> _What the exercise asks_: Extract from the entries below, exactly as given, only the lines from the line containing "code/1.2increase_decrease.py | A2_max_location" to the line containing "location = temp.index(max(temp))", both lines included.

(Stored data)
━━━━━━━━━━━━━━━━━━━━

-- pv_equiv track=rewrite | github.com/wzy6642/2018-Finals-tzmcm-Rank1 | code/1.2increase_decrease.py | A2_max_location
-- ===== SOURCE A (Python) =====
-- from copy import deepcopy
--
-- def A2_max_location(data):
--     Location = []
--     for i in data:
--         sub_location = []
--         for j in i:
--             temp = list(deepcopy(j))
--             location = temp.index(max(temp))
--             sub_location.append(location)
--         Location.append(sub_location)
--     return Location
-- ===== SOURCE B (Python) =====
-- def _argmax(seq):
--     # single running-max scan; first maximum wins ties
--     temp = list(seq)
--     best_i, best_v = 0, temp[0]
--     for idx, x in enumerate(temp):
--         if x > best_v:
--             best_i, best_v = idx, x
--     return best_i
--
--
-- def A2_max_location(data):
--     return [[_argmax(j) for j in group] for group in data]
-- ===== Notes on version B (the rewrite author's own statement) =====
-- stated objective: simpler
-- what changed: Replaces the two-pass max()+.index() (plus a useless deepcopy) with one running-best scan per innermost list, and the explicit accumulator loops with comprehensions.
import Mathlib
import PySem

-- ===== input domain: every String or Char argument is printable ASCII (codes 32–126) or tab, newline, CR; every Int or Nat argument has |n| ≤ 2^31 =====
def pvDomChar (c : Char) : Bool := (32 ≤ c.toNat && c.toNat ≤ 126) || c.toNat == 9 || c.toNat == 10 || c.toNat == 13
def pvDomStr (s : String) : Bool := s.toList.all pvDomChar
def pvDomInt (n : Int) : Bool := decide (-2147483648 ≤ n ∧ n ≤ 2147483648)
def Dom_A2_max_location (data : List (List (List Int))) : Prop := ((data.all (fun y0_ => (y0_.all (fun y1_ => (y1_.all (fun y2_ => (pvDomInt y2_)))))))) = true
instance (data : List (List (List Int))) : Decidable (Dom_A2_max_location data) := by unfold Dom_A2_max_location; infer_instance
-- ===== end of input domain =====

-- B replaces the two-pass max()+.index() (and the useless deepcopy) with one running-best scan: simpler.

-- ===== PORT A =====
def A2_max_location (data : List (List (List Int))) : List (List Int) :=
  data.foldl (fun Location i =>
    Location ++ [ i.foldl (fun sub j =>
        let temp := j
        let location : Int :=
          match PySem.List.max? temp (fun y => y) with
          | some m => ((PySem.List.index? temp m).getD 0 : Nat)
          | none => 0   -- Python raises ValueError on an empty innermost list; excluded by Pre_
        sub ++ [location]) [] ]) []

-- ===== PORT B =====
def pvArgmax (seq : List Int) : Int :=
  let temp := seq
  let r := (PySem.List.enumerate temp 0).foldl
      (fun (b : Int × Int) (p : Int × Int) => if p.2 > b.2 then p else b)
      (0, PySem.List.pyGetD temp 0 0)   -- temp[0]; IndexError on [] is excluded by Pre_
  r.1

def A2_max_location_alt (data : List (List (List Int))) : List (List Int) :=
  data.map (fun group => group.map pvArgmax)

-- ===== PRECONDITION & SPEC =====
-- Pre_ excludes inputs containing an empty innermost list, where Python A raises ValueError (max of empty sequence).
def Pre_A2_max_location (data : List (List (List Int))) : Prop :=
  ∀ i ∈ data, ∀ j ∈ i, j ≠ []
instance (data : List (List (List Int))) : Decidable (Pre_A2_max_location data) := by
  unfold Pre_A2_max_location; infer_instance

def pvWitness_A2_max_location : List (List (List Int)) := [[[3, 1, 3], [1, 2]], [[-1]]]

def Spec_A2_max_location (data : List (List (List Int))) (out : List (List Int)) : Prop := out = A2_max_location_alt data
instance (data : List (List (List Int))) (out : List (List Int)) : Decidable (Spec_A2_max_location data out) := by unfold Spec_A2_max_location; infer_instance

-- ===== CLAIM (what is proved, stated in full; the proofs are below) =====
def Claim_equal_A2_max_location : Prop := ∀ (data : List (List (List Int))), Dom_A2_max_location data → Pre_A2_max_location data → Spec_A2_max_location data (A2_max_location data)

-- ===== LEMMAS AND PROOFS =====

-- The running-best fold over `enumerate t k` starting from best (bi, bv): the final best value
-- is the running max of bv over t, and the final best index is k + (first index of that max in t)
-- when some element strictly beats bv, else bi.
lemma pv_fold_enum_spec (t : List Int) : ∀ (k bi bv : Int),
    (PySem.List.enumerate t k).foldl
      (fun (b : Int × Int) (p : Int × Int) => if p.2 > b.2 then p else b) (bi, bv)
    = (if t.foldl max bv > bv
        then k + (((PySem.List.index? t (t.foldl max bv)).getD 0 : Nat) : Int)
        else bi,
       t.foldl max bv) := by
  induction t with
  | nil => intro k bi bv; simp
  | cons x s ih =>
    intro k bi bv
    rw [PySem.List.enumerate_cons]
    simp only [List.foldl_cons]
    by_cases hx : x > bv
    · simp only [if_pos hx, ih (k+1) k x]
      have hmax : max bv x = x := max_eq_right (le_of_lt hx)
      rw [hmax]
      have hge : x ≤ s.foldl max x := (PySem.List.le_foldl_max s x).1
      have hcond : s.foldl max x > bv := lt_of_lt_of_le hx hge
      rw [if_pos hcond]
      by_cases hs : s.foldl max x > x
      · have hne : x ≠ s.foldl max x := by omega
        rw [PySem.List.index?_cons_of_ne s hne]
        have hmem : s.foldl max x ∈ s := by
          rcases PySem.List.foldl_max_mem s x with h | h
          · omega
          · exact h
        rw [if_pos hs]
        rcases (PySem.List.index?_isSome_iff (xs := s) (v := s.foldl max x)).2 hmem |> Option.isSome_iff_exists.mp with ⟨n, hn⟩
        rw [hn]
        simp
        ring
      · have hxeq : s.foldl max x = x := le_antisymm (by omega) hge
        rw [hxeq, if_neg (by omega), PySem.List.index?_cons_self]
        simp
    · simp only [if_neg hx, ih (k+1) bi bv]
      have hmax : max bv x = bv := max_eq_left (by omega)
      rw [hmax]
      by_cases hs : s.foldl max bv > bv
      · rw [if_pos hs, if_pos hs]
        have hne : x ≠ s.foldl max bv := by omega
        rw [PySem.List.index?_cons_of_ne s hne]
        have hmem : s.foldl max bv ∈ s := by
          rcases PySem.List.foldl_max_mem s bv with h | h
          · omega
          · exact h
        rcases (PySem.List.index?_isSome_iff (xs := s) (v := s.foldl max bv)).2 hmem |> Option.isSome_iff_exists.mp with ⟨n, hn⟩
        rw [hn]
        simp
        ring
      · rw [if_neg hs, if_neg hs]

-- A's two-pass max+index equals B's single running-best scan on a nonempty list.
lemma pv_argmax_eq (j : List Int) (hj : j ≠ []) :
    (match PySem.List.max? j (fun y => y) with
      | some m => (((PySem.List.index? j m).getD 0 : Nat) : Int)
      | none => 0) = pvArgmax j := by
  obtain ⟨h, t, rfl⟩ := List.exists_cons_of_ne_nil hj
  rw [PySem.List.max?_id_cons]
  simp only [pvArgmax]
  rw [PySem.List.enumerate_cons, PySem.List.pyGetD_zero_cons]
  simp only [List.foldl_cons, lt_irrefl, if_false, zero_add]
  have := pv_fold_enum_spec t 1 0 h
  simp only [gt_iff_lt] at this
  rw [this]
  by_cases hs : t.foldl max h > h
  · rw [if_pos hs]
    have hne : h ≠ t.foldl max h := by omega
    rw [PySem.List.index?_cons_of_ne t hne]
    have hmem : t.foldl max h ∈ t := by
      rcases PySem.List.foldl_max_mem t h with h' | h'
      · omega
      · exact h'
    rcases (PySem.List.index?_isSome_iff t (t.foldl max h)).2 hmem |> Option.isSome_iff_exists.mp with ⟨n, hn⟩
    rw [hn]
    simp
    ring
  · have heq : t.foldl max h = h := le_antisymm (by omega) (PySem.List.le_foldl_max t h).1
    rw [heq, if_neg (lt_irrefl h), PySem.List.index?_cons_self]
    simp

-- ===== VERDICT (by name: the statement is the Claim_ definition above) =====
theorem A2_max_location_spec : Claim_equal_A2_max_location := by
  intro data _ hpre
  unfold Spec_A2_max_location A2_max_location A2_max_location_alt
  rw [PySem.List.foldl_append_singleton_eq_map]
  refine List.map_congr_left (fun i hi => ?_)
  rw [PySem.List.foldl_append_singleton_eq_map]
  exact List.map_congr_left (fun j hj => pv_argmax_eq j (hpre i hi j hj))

━━━━━━━━━━━━━━━━━━━━

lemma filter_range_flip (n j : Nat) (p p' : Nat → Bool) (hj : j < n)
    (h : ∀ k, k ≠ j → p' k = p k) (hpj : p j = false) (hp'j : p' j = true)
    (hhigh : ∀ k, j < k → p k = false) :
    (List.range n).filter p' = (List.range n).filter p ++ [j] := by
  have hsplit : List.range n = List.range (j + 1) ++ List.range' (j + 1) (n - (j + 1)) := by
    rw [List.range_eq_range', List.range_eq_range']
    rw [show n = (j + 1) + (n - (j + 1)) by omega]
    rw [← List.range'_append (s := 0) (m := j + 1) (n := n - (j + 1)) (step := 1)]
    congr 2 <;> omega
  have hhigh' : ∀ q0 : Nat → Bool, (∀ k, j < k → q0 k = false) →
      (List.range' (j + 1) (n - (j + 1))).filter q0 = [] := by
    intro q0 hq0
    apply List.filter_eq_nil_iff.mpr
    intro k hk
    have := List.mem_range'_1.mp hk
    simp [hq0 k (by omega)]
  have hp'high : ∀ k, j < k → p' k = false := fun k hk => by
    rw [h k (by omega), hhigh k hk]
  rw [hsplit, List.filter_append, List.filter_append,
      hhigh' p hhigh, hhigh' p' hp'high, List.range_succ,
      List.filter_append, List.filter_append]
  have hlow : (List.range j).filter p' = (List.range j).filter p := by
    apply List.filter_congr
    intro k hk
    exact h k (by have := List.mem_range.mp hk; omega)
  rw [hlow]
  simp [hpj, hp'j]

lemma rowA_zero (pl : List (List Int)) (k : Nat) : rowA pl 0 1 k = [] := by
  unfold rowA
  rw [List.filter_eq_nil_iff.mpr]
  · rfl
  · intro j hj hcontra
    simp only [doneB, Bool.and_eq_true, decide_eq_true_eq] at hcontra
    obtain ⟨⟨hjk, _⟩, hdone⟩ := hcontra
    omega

━━━━━━━━━━━━━━━━━━━━

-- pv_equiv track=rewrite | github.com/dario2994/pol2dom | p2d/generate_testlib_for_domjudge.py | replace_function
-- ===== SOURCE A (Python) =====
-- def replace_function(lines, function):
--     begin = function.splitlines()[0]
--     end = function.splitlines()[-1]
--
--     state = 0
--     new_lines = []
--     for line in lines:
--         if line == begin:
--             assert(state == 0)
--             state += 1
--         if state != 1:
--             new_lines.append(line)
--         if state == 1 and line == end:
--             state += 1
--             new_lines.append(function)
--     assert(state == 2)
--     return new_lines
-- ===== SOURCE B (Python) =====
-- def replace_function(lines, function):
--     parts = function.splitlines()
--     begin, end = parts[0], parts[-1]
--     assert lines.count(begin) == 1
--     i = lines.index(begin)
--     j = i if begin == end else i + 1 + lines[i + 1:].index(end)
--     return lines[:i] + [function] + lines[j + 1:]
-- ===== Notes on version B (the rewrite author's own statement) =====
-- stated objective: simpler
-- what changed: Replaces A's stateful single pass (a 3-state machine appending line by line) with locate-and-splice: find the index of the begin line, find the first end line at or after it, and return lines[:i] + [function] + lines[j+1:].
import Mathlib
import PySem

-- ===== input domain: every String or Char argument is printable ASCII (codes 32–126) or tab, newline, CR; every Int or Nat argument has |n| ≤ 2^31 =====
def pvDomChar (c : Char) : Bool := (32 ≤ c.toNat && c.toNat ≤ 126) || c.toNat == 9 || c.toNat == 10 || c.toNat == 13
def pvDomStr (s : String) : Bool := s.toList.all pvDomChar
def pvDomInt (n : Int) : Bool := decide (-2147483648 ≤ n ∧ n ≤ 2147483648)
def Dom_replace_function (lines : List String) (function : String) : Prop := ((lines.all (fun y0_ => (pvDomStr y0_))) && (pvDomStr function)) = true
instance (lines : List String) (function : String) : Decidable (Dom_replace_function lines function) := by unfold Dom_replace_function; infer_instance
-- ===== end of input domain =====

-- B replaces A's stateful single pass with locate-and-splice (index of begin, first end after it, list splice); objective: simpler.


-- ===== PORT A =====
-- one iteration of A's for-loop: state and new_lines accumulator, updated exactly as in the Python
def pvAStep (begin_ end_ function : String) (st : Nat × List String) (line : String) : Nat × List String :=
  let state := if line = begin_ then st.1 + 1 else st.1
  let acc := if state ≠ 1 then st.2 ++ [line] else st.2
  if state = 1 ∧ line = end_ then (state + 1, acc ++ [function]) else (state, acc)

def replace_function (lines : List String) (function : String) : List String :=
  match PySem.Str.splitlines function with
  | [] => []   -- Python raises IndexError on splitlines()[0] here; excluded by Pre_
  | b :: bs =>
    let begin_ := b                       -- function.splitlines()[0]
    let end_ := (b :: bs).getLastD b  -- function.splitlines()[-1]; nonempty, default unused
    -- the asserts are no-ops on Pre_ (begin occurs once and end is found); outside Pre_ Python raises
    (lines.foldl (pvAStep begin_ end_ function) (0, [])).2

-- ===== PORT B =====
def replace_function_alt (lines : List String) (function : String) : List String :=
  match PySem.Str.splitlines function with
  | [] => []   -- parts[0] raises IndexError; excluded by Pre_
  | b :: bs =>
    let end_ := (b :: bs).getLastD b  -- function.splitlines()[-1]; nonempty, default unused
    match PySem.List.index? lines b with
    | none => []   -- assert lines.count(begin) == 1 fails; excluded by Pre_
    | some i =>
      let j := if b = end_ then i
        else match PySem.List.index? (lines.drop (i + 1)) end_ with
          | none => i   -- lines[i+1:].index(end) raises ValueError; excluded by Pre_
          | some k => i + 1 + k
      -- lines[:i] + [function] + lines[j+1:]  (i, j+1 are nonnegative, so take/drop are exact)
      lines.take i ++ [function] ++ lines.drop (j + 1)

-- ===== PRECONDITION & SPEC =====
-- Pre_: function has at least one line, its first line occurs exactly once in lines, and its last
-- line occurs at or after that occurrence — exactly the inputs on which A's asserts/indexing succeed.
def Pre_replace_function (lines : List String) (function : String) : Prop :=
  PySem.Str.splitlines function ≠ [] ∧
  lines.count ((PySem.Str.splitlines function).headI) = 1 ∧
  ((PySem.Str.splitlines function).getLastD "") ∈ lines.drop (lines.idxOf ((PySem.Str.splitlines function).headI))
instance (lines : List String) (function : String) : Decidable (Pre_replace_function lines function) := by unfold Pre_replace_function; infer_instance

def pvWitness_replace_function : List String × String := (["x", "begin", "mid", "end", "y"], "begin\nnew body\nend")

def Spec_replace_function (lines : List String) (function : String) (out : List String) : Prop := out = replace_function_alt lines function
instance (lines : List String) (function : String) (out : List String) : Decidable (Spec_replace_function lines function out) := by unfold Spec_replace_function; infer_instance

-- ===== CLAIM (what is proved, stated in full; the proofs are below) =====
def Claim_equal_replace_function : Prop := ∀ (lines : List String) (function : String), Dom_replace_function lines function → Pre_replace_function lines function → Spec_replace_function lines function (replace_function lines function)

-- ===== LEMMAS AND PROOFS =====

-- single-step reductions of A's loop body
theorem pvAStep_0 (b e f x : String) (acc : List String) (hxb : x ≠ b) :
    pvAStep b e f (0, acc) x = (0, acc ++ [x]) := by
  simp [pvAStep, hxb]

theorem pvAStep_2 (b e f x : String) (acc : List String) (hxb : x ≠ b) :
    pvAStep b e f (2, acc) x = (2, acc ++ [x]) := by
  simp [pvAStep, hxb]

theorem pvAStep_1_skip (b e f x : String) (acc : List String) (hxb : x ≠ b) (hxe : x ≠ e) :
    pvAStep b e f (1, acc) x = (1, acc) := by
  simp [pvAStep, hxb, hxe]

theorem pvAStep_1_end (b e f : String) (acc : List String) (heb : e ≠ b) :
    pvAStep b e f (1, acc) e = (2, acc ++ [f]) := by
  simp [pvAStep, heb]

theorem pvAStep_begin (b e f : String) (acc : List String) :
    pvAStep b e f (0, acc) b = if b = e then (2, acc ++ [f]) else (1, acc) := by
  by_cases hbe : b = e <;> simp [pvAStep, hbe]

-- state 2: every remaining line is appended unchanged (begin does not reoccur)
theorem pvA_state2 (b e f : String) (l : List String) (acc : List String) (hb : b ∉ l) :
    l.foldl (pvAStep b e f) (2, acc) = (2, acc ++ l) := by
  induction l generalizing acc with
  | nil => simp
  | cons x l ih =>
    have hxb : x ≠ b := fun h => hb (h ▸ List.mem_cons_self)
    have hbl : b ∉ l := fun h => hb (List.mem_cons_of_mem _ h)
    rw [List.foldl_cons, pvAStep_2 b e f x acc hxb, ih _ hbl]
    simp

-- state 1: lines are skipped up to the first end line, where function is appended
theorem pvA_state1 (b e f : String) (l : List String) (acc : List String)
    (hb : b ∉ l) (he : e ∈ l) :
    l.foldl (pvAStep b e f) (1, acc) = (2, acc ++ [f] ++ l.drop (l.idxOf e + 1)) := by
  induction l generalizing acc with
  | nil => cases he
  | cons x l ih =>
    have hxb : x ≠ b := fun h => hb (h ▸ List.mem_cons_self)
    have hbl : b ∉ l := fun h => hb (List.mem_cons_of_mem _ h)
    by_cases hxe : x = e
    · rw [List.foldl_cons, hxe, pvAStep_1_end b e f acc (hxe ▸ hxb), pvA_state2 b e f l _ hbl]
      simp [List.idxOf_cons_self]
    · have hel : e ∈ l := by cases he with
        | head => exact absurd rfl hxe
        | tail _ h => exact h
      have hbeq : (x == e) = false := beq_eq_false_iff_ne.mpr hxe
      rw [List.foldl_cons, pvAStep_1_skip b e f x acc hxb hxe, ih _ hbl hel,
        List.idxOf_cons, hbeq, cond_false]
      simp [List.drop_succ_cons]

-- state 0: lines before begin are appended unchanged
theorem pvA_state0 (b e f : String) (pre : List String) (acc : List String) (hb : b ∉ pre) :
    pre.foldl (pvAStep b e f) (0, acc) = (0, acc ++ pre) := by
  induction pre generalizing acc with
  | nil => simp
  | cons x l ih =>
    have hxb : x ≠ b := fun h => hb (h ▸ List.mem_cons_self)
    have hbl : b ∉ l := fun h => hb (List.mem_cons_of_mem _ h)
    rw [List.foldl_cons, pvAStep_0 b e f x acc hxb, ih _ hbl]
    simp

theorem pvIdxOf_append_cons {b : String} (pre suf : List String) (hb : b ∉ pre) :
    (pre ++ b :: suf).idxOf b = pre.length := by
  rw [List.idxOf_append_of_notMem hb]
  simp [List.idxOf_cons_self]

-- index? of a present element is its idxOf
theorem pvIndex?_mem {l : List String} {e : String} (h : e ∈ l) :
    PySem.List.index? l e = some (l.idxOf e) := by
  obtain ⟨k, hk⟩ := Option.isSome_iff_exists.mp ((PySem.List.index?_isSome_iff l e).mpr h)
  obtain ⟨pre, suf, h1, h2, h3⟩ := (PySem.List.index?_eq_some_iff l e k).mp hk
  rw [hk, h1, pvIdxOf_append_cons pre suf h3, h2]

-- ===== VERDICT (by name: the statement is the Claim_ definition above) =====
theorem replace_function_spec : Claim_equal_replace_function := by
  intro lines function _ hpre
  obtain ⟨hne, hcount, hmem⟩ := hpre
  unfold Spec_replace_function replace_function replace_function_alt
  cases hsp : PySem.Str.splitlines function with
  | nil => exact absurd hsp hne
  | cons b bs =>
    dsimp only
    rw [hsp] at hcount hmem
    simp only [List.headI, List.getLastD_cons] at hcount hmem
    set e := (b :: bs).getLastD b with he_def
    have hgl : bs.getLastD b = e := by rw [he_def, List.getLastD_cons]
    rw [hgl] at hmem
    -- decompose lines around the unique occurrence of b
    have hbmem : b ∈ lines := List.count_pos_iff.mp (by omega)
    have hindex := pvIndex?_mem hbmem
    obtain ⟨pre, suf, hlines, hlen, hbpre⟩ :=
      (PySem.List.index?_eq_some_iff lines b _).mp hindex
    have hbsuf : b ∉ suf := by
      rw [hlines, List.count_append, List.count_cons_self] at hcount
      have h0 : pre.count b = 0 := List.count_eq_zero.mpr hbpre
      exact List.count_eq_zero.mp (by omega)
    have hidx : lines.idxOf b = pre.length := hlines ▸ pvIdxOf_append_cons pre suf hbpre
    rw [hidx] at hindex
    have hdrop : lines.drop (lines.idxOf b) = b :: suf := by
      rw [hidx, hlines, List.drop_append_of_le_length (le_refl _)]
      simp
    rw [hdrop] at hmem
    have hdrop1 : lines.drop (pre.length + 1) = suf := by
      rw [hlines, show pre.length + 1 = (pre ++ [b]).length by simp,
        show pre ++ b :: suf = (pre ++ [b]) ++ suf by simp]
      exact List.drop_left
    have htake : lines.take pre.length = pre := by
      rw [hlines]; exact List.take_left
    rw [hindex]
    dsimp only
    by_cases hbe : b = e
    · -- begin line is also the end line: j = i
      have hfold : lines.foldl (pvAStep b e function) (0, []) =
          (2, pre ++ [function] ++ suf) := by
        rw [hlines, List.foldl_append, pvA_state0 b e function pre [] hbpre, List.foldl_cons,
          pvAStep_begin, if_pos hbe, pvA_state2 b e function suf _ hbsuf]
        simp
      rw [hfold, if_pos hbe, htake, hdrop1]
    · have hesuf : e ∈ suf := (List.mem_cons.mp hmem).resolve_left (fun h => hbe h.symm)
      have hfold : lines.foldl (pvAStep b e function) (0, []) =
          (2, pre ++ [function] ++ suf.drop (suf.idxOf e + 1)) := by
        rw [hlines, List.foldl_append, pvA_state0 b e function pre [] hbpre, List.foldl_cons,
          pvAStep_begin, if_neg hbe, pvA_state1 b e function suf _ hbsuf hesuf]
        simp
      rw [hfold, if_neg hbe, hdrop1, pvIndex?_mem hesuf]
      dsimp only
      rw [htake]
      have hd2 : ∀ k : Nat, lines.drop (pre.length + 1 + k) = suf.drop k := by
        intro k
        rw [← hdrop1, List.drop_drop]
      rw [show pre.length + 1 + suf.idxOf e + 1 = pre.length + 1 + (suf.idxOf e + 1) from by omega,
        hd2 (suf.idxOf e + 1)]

━━━━━━━━━━━━━━━━━━━━

> _Response_:
-- pv_equiv track=rewrite | github.com/wzy6642/2018-Finals-tzmcm-Rank1 | code/1.2increase_decrease.py | A2_max_location
-- ===== SOURCE A (Python) =====
-- from copy import deepcopy
--
-- def A2_max_location(data):
--     Location = []
--     for i in data:
--         sub_location = []
--         for j in i:
--             temp = list(deepcopy(j))
--             location = temp.index(max(temp))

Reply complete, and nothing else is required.